Sending telemetry is a crucial step in getting your logs to Loki. We've configured oTel logging in our service to send logs to the loki-write service.

You'll need to configure values for your OpenTelemetry Helm Chart to send telemetry to Loki. This can be done using the oltphttp exporter, which has replaced the dedicated Loki exporter.

To make your telemetry streams more manageable, you can switch off collection of Kubernetes metrics and logs. However, this may not be suitable for a production environment.

We've created a Kubernetes service for our Collector, which runs in LoadBalancer mode. This service is specific to Azure AKS and may require different annotations for other cloud providers.

In the config/processors/resource section, we've defined a number of attributes that will be surfaced in Loki as labels. These labels can be used for organizing and querying our logs.

We've used the from_attribute keyword for renaming existing attributes and the value keyword for creating new attributes in this section.

Visualization

Credit: youtube.com, Grafana Explained in Under 5 Minutes ⏲

Grafana is the tool that ties all of this together, allowing us to visualize the data we gathered and create dashboards.

We use it to run ad-hoc queries and get insights into our data. Grafana is deployed the same way as the other components, through Helmfile.

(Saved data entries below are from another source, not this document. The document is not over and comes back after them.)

-- pv_equiv track=rewrite | github.com/dylanli073/housingTTC | alg2local.py | multiGraphMaker
-- ===== SOURCE A (Python) =====
-- house_mapping = {"Adams": 1, "Cabot": 2, "Currier": 3, "Dunster": 4, "Eliot": 5, "Kirkland": 6, "Leverett": 7,
--                  "Lowell": 8, "Mather": 9, "Pfoho": 10, "Quincy": 11, "Winthrop": 12}
--
-- num_mapping = {1: "Adams", 2: "Cabot", 3: "Currier", 4: "Dunster", 5: "Eliot", 6: "Kirkland", 7: "Leverett",
--                8: "Lowell", 9: "Mather", 10: "Pfoho", 11: "Quincy", 12: "Winthrop"}
--
-- def multiGraphMaker(block_size, gl, round):
--     house_graph = [[] for i in range(12)]
--     house_prefs = {"Adams":[0 for i in range(12)], "Cabot": [0 for i in range(12)], "Currier": [0 for i in range(12)],
--                    "Dunster": [0 for i in range(12)], "Eliot": [0 for i in range(12)], "Kirkland":[0 for i in range(12)],
--                    "Leverett": [0 for i in range(12)], "Lowell": [0 for i in range(12)], "Mather": [0 for i in range(12)],
--                    "Pfoho": [0 for i in range(12)], "Quincy": [0 for i in range(12)], "Winthrop": [0 for i in range(12)]}
--     edge_list = []
--     for groupSize, s_house, prefs in gl:
--         if groupSize == block_size:
--             house_prefs[s_house][prefs[round]-1] += 1
--     for groupSize, s_house, prefs in gl:
--         if groupSize == block_size and (s_house, prefs[round]-1) not in edge_list and num_mapping[prefs[round]] != s_house:
--             edge_list.append((s_house, prefs[round]-1))
--             house_graph[house_mapping[s_house]-1].append((prefs[round]-1, house_prefs[s_house][prefs[round]-1]))
--
--     return house_graph
-- ===== SOURCE B (Python) =====
-- house_mapping = {"Adams": 1, "Cabot": 2, "Currier": 3, "Dunster": 4, "Eliot": 5, "Kirkland": 6, "Leverett": 7,
--                  "Lowell": 8, "Mather": 9, "Pfoho": 10, "Quincy": 11, "Winthrop": 12}
--
-- num_mapping = {1: "Adams", 2: "Cabot", 3: "Currier", 4: "Dunster", 5: "Eliot", 6: "Kirkland", 7: "Leverett",
--                8: "Lowell", 9: "Mather", 10: "Pfoho", 11: "Quincy", 12: "Winthrop"}
--
-- def multiGraphMaker(block_size, gl, round):
--     # one pass: ordered dict keyed by (house, target) accumulates the totals;
--     # insertion order = first-appearance order of each edge
--     counts = {}
--     for groupSize, s_house, prefs in gl:
--         if groupSize == block_size:
--             key = (s_house, prefs[round] - 1)
--             counts[key] = counts.get(key, 0) + 1
--     house_graph = [[] for _ in range(12)]
--     for (s_house, target), cnt in counts.items():
--         if num_mapping[target + 1] != s_house:
--             house_graph[house_mapping[s_house] - 1].append((target, cnt))
--     return house_graph
-- ===== Notes on version B (the rewrite author's own statement) =====
-- stated objective: simpler
-- what changed: Replaces A's two passes over gl (a per-house 12-slot count table plus a second pass with a linear edge_list membership scan) by one counting pass into an insertion-ordered dict keyed by (house, target) and a single pass over its items, skipping self-loops at emission time.
import Mathlib
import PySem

It's recommended to deploy Grafana with a MySQL/PostgreSQL database for the backend storage, but for simplicity, we're using Kubernetes Persistent Volumes to store its data.

We bundle a set of system dashboards that show gather data about cluster resources such as resource (cpu/mem) utilization, network and filesystem metrics, and metrics from ingresses.

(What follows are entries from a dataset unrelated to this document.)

-- pv_equiv track=rewrite | github.com/Python-study-f/Algorithm-study_1H | Algorithm_2021/April_2021/210411/49994_Length_of_visit/49994_210407_realedu.py | solution
-- ===== SOURCE A (Python) =====
-- def solution(dirs):
--     dir = {"L":(-1, 0), "U":(0, 1), "R":(1, 0), "D":(0, -1)}
--     visit = set()
--     distance = 0
--     x, y = 0, 0
--
--     for d in dirs:
--         nx = x + dir[d][0]
--         ny = y + dir[d][1]
--
--         if -5 <= nx <= 5 and -5 <= ny <= 5:
--             """
--             if (nx, ny) not in visit:
--                 visit.add((x, y))
--                 visit.add((nx, ny))
--             """
--             if (x, y, nx, ny) not in visit:
--                 visit.add((x, y, nx, ny))
--                 visit.add((nx, ny, x, y))
--                 distance += 1
--             x, y = nx, ny
--
--     return distance
-- ===== SOURCE B (Python) =====
-- def solution(dirs):
--     # Phase 1: build the trajectory of visited positions (moves leaving the
--     # [-5,5] board are skipped).  Phase 2: canonicalize each consecutive pair
--     # as an undirected edge and count the distinct edges with one set.
--     delta = {"L": (-1, 0), "U": (0, 1), "R": (1, 0), "D": (0, -1)}
--     path = [(0, 0)]
--     cur = (0, 0)
--     for d in dirs:
--         dx, dy = delta[d]
--         nxt = (cur[0] + dx, cur[1] + dy)
--         if -5 <= nxt[0] <= 5 and -5 <= nxt[1] <= 5:
--             path.append(nxt)
--             cur = nxt
--     edges = set()
--     for p, q in zip(path, path[1:]):
--         edges.add((p, q) if p <= q else (q, p))
--     return len(edges)
-- ===== Notes on version B (the rewrite author's own statement) =====
-- stated objective: alternative
-- what changed: A counts edges on the fly, storing both orientations of every traversed edge in one set checked inside the walk loop; B splits the task into two phases: build the trajectory list first, then canonicalize each consecutive pair as a sorted undirected edge and return the size of the edge set.
import Mathlib
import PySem

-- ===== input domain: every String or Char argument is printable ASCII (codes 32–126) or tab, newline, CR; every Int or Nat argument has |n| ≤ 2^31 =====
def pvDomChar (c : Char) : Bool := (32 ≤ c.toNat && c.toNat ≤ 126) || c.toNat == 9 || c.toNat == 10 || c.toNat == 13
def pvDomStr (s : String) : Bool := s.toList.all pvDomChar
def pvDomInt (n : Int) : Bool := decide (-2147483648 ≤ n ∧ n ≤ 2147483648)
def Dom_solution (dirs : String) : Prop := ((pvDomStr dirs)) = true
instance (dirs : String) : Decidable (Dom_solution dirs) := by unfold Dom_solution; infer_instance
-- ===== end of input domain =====

-- B splits A's single stateful walk into two phases: build the trajectory list, then count distinct canonical undirected edges of consecutive pairs (alternative decomposition, same cost).


-- the direction dict literal shared by both Pythons
def pvDelta : PySem.Dict Char (Int × Int) :=
  ((((PySem.Dict.empty).insert 'L' (-1, 0)).insert 'U' (0, 1)).insert 'R' (1, 0)).insert 'D' (0, -1)

-- ===== PORT A =====
-- A's loop: state = (visit set of directed 4-tuples, distance, x, y); none = KeyError on dir[d]
def solGo : List Char → PySem.Set (Int × Int × Int × Int) → Int → Int → Int → Option Int
  | [], _, dist, _, _ => some dist
  | d :: rest, visit, dist, x, y =>
    match PySem.Dict.get? pvDelta d with
    | none => none
    | some dd =>
      let nx := x + dd.1
      let ny := y + dd.2
      if -5 ≤ nx ∧ nx ≤ 5 ∧ -5 ≤ ny ∧ ny ≤ 5 then
        if (x, y, nx, ny) ∈ visit then solGo rest visit dist nx ny
        else solGo rest (PySem.Set.add (PySem.Set.add visit (x, y, nx, ny)) (nx, ny, x, y)) (dist + 1) nx ny
      else solGo rest visit dist x y

def solution (dirs : String) : Int := (solGo dirs.toList PySem.Set.empty 0 0 0).getD 0

-- ===== PORT B =====
-- '(p, q) if p <= q else (q, p)' — Python tuple comparison is lexicographic
def canonEdge (p q : Int × Int) : (Int × Int) × (Int × Int) :=
  if p.1 < q.1 ∨ (p.1 = q.1 ∧ p.2 ≤ q.2) then (p, q) else (q, p)

-- phase 1 of B: the trajectory list; none = KeyError on delta[d]
def buildPath : List Char → List (Int × Int) → (Int × Int) → Option (List (Int × Int))
  | [], path, _ => some path
  | d :: rest, path, cur =>
    match PySem.Dict.get? pvDelta d with
    | none => none
    | some dd =>
      let nxt := (cur.1 + dd.1, cur.2 + dd.2)
      if -5 ≤ nxt.1 ∧ nxt.1 ≤ 5 ∧ -5 ≤ nxt.2 ∧ nxt.2 ≤ 5 then
        buildPath rest (path ++ [nxt]) nxt
      else buildPath rest path cur

-- phase 2 of B: edge set over zip(path, path[1:])
def solution_alt (dirs : String) : Int :=
  match buildPath dirs.toList [(0, 0)] (0, 0) with
  | none => 0
  | some path =>
    (((path.zip (path.drop 1)).foldl
        (fun s pq => PySem.Set.add s (canonEdge pq.1 pq.2)) PySem.Set.empty).length : Int)

-- ===== PRECONDITION & SPEC =====
-- A raises KeyError on any character that is not one of the four direction letters; Pre_ admits exactly the strings A returns on.
def Pre_solution (dirs : String) : Prop :=
  (dirs.toList.all fun c => c == 'L' || c == 'U' || c == 'R' || c == 'D') = true
instance (dirs : String) : Decidable (Pre_solution dirs) := by unfold Pre_solution; infer_instance

def pvWitness_solution : String := "URDL"

def Spec_solution (dirs : String) (out : Int) : Prop := out = solution_alt dirs
instance (dirs : String) (out : Int) : Decidable (Spec_solution dirs out) := by unfold Spec_solution; infer_instance

-- ===== CLAIM (what is proved, stated in full; the proofs are below) =====
def Claim_equal_solution : Prop := ∀ (dirs : String), Dom_solution dirs → Pre_solution dirs → Spec_solution dirs (solution dirs)

-- ===== LEMMAS AND PROOFS =====

def pairsOf (l : List (Int × Int)) : List ((Int × Int) × (Int × Int)) := l.zip (l.drop 1)

def eset (path : List (Int × Int)) : PySem.Set ((Int × Int) × (Int × Int)) :=
  (pairsOf path).foldl (fun s pq => PySem.Set.add s (canonEdge pq.1 pq.2)) PySem.Set.empty

lemma canon_eq_iff (p q a b : Int × Int) :
    canonEdge p q = canonEdge a b ↔ (p = a ∧ q = b) ∨ (p = b ∧ q = a) := by
  obtain ⟨p1, p2⟩ := p; obtain ⟨q1, q2⟩ := q; obtain ⟨a1, a2⟩ := a; obtain ⟨b1, b2⟩ := b
  unfold canonEdge
  split_ifs <;> simp [Prod.ext_iff] <;> omega

lemma pairsOf_append (l : List (Int × Int)) (c p : Int × Int) (h : l.getLast? = some c) :
    pairsOf (l ++ [p]) = pairsOf l ++ [(c, p)] := by
  induction l with
  | nil => simp at h
  | cons a t ih =>
    cases t with
    | nil => simp [List.getLast?] at h; simp [pairsOf, h]
    | cons b t' =>
      have h' : (b :: t').getLast? = some c := by
        rwa [List.getLast?_cons_cons] at h
      have := ih h'
      simp [pairsOf] at this ⊢
      exact this

lemma mem_eset (path : List (Int × Int)) (e : (Int × Int) × (Int × Int)) :
    e ∈ eset path ↔ ∃ pq ∈ pairsOf path, e = canonEdge pq.1 pq.2 := by
  unfold eset
  rw [PySem.Set.mem_foldl_add]
  simp

-- invariant transfer when the edge was already in visit
lemma inv_old (visit : PySem.Set (Int × Int × Int × Int))
    (prs : List ((Int × Int) × (Int × Int))) (x y nx ny : Int)
    (hvis : ∀ a b c d : Int, (a, b, c, d) ∈ visit ↔
        ((a, b), (c, d)) ∈ prs ∨ ((c, d), (a, b)) ∈ prs)
    (hv : (x, y, nx, ny) ∈ visit) :
    ∀ a b c d : Int, (a, b, c, d) ∈ visit ↔
        ((a, b), (c, d)) ∈ prs ++ [((x, y), (nx, ny))] ∨
        ((c, d), (a, b)) ∈ prs ++ [((x, y), (nx, ny))] := by
  intro a b c d
  constructor
  · intro h
    rcases (hvis a b c d).mp h with h' | h'
    · exact Or.inl (List.mem_append_left _ h')
    · exact Or.inr (List.mem_append_left _ h')
  · intro h
    rcases h with h | h <;> rw [List.mem_append] at h <;> rcases h with h | h
    · exact (hvis a b c d).mpr (Or.inl h)
    · simp only [List.mem_singleton, Prod.mk.injEq] at h
      obtain ⟨⟨h1, h2⟩, h3, h4⟩ := h
      rw [h1, h2, h3, h4]
      exact hv
    · exact (hvis a b c d).mpr (Or.inr h)
    · simp only [List.mem_singleton, Prod.mk.injEq] at h
      obtain ⟨⟨h1, h2⟩, h3, h4⟩ := h
      rw [h1, h2, h3, h4]
      rcases (hvis x y nx ny).mp hv with h' | h'
      · exact (hvis nx ny x y).mpr (Or.inr h')
      · exact (hvis nx ny x y).mpr (Or.inl h')
  
-- invariant transfer when both orientations of the new edge are added
lemma inv_new (visit : PySem.Set (Int × Int × Int × Int))
    (prs : List ((Int × Int) × (Int × Int))) (x y nx ny : Int)
    (hvis : ∀ a b c d : Int, (a, b, c, d) ∈ visit ↔
        ((a, b), (c, d)) ∈ prs ∨ ((c, d), (a, b)) ∈ prs) :
    ∀ a b c d : Int,
      (a, b, c, d) ∈ PySem.Set.add (PySem.Set.add visit (x, y, nx, ny)) (nx, ny, x, y) ↔
        ((a, b), (c, d)) ∈ prs ++ [((x, y), (nx, ny))] ∨
        ((c, d), (a, b)) ∈ prs ++ [((x, y), (nx, ny))] := by
  intro a b c d
  rw [PySem.Set.mem_add, PySem.Set.mem_add]
  constructor
  · intro h
    rcases h with (h | h) | h
    · rcases (hvis a b c d).mp h with h' | h'
      · exact Or.inl (List.mem_append_left _ h')
      · exact Or.inr (List.mem_append_left _ h')
    · simp only [Prod.mk.injEq] at h
      obtain ⟨h1, h2, h3, h4⟩ := h
      rw [h1, h2, h3, h4]
      exact Or.inl (List.mem_append_right _ (List.mem_singleton.mpr rfl))
    · simp only [Prod.mk.injEq] at h
      obtain ⟨h1, h2, h3, h4⟩ := h
      rw [h1, h2, h3, h4]
      exact Or.inr (List.mem_append_right _ (List.mem_singleton.mpr rfl))
  · intro h
    rcases h with h | h <;> rw [List.mem_append] at h <;> rcases h with h | h
    · exact Or.inl (Or.inl ((hvis a b c d).mpr (Or.inl h)))
    · simp only [List.mem_singleton, Prod.mk.injEq] at h
      obtain ⟨⟨h1, h2⟩, h3, h4⟩ := h
      rw [h1, h2, h3, h4]
      exact Or.inl (Or.inr rfl)
    · exact Or.inl (Or.inl ((hvis a b c d).mpr (Or.inr h)))
    · simp only [List.mem_singleton, Prod.mk.injEq] at h
      obtain ⟨⟨h1, h2⟩, h3, h4⟩ := h
      rw [h1, h2, h3, h4]
      exact Or.inr rfl

-- the joint invariant: A's running state matches B's trajectory so far
lemma go_eq (ds : List Char) : ∀ (visit : PySem.Set (Int × Int × Int × Int)) (dist x y : Int)
    (path : List (Int × Int)),
    path.getLast? = some (x, y) →
    (∀ a b c d : Int, (a, b, c, d) ∈ visit ↔
        ((a, b), (c, d)) ∈ pairsOf path ∨ ((c, d), (a, b)) ∈ pairsOf path) →
    dist = ((eset path).length : Int) →
    solGo ds visit dist x y = (buildPath ds path (x, y)).map (fun p => ((eset p).length : Int)) := by
  induction ds with
  | nil =>
    intro visit dist x y path _ _ hdist
    simp [solGo, buildPath, hdist]
  | cons d rest ih =>
    intro visit dist x y path hlast hvis hdist
    rw [solGo, buildPath]
    cases hget : PySem.Dict.get? pvDelta d with
    | none => simp
    | some dd =>
      simp only
      by_cases hb : -5 ≤ x + dd.1 ∧ x + dd.1 ≤ 5 ∧ -5 ≤ y + dd.2 ∧ y + dd.2 ≤ 5
      · rw [if_pos hb, if_pos hb]
        have hpairs : pairsOf (path ++ [(x + dd.1, y + dd.2)]) =
            pairsOf path ++ [((x, y), (x + dd.1, y + dd.2))] :=
          pairsOf_append path (x, y) (x + dd.1, y + dd.2) hlast
        have hlast' : (path ++ [(x + dd.1, y + dd.2)]).getLast? = some (x + dd.1, y + dd.2) := by
          simp
        have heset' : eset (path ++ [(x + dd.1, y + dd.2)]) =
            PySem.Set.add (eset path) (canonEdge (x, y) (x + dd.1, y + dd.2)) := by
          unfold eset
          rw [hpairs, List.foldl_append]
          rfl
        have hmemiff : ((x, y, x + dd.1, y + dd.2) ∈ visit) ↔
            canonEdge (x, y) (x + dd.1, y + dd.2) ∈ eset path := by
          rw [hvis, mem_eset]
          constructor
          · rintro (hm | hm)
            · exact ⟨((x, y), (x + dd.1, y + dd.2)), hm, rfl⟩
            · refine ⟨((x + dd.1, y + dd.2), (x, y)), hm, ?_⟩
              rw [canon_eq_iff]; right; exact ⟨rfl, rfl⟩
          · rintro ⟨pq, hpq, hc⟩
            rw [canon_eq_iff] at hc
            rcases hc with ⟨h1, h2⟩ | ⟨h1, h2⟩
            · left; rw [h1, h2, Prod.mk.eta]; exact hpq
            · right; rw [h2, h1, Prod.mk.eta]; exact hpq
        by_cases hv : (x, y, x + dd.1, y + dd.2) ∈ visit
        · rw [if_pos hv]
          have heq : eset (path ++ [(x + dd.1, y + dd.2)]) = eset path := by
            rw [heset', PySem.Set.add_of_mem (hmemiff.mp hv)]
          have hinv' := inv_old visit (pairsOf path) x y (x + dd.1) (y + dd.2) hvis hv
          rw [← hpairs] at hinv'
          have hdist' : dist = ((eset (path ++ [(x + dd.1, y + dd.2)])).length : Int) := by
            rw [heq]; exact hdist
          exact ih visit dist (x + dd.1) (y + dd.2) (path ++ [(x + dd.1, y + dd.2)]) hlast' hinv' hdist'
        · rw [if_neg hv]
          have hnmem : canonEdge (x, y) (x + dd.1, y + dd.2) ∉ eset path :=
            fun h => hv (hmemiff.mpr h)
          have heq : eset (path ++ [(x + dd.1, y + dd.2)]) =
              eset path ++ [canonEdge (x, y) (x + dd.1, y + dd.2)] := by
            rw [heset', PySem.Set.add_of_not_mem hnmem]
          have hinv' := inv_new visit (pairsOf path) x y (x + dd.1) (y + dd.2) hvis
          rw [← hpairs] at hinv'
          have hdist' : dist + 1 = ((eset (path ++ [(x + dd.1, y + dd.2)])).length : Int) := by
            rw [heq]; simp [hdist]
          exact ih _ (dist + 1) (x + dd.1) (y + dd.2) (path ++ [(x + dd.1, y + dd.2)]) hlast' hinv' hdist'
      · rw [if_neg hb, if_neg hb]
        exact ih visit dist x y path hlast hvis hdist

-- ===== VERDICT (by name: the statement is the Claim_ definition above) =====
theorem solution_spec : Claim_equal_solution := by
  intro dirs _ _
  unfold Spec_solution solution solution_alt
  rw [go_eq dirs.toList PySem.Set.empty 0 0 0 [((0 : Int), (0 : Int))] rfl ?_ rfl]
  · cases buildPath dirs.toList [(0, 0)] (0, 0) with
    | none => rfl
    | some path => rfl
  · intro a b c d
    simp [pairsOf, PySem.Set.empty]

Apart from the standard visualization of data using dashboards, Grafana provides a very useful “Explore” feature, which enables us to run ad-hoc queries for all of our datasources.

Using this feature, we can easily search for logs and run Loki’s LogQL queries or display traces in Tempo.

Frequently Asked Questions

What is Loki Azure?

Loki is a log aggregation system, not a product specific to Azure, but it can be integrated with Azure services. For Loki on Azure, consider pairing it with Azure Object Storage and Azure Kubernetes Service (AKS) for a scalable logging solution.

What database does Grafana Loki use?

For Loki 2.8 and newer, Grafana Loki recommends using TSDB as its index store. TSDB is the preferred choice for optimal performance and functionality.

Does Grafana Cloud include Loki?

Yes, Grafana Cloud Logs is powered by Grafana Loki, enabling fast and scalable log analysis. With Loki, you can run complex queries at scale without worrying about lost logs.

Calvin Connelly

Senior Writer

Calvin Connelly is a seasoned writer with a passion for crafting engaging content on a wide range of topics. With a keen eye for detail and a knack for storytelling, Calvin has established himself as a versatile and reliable voice in the world of writing. In addition to his general writing expertise, Calvin has developed a particular interest in covering important and timely subjects that impact society.

Love What You Read? Stay Updated!

Join our community for insights, tips, and more.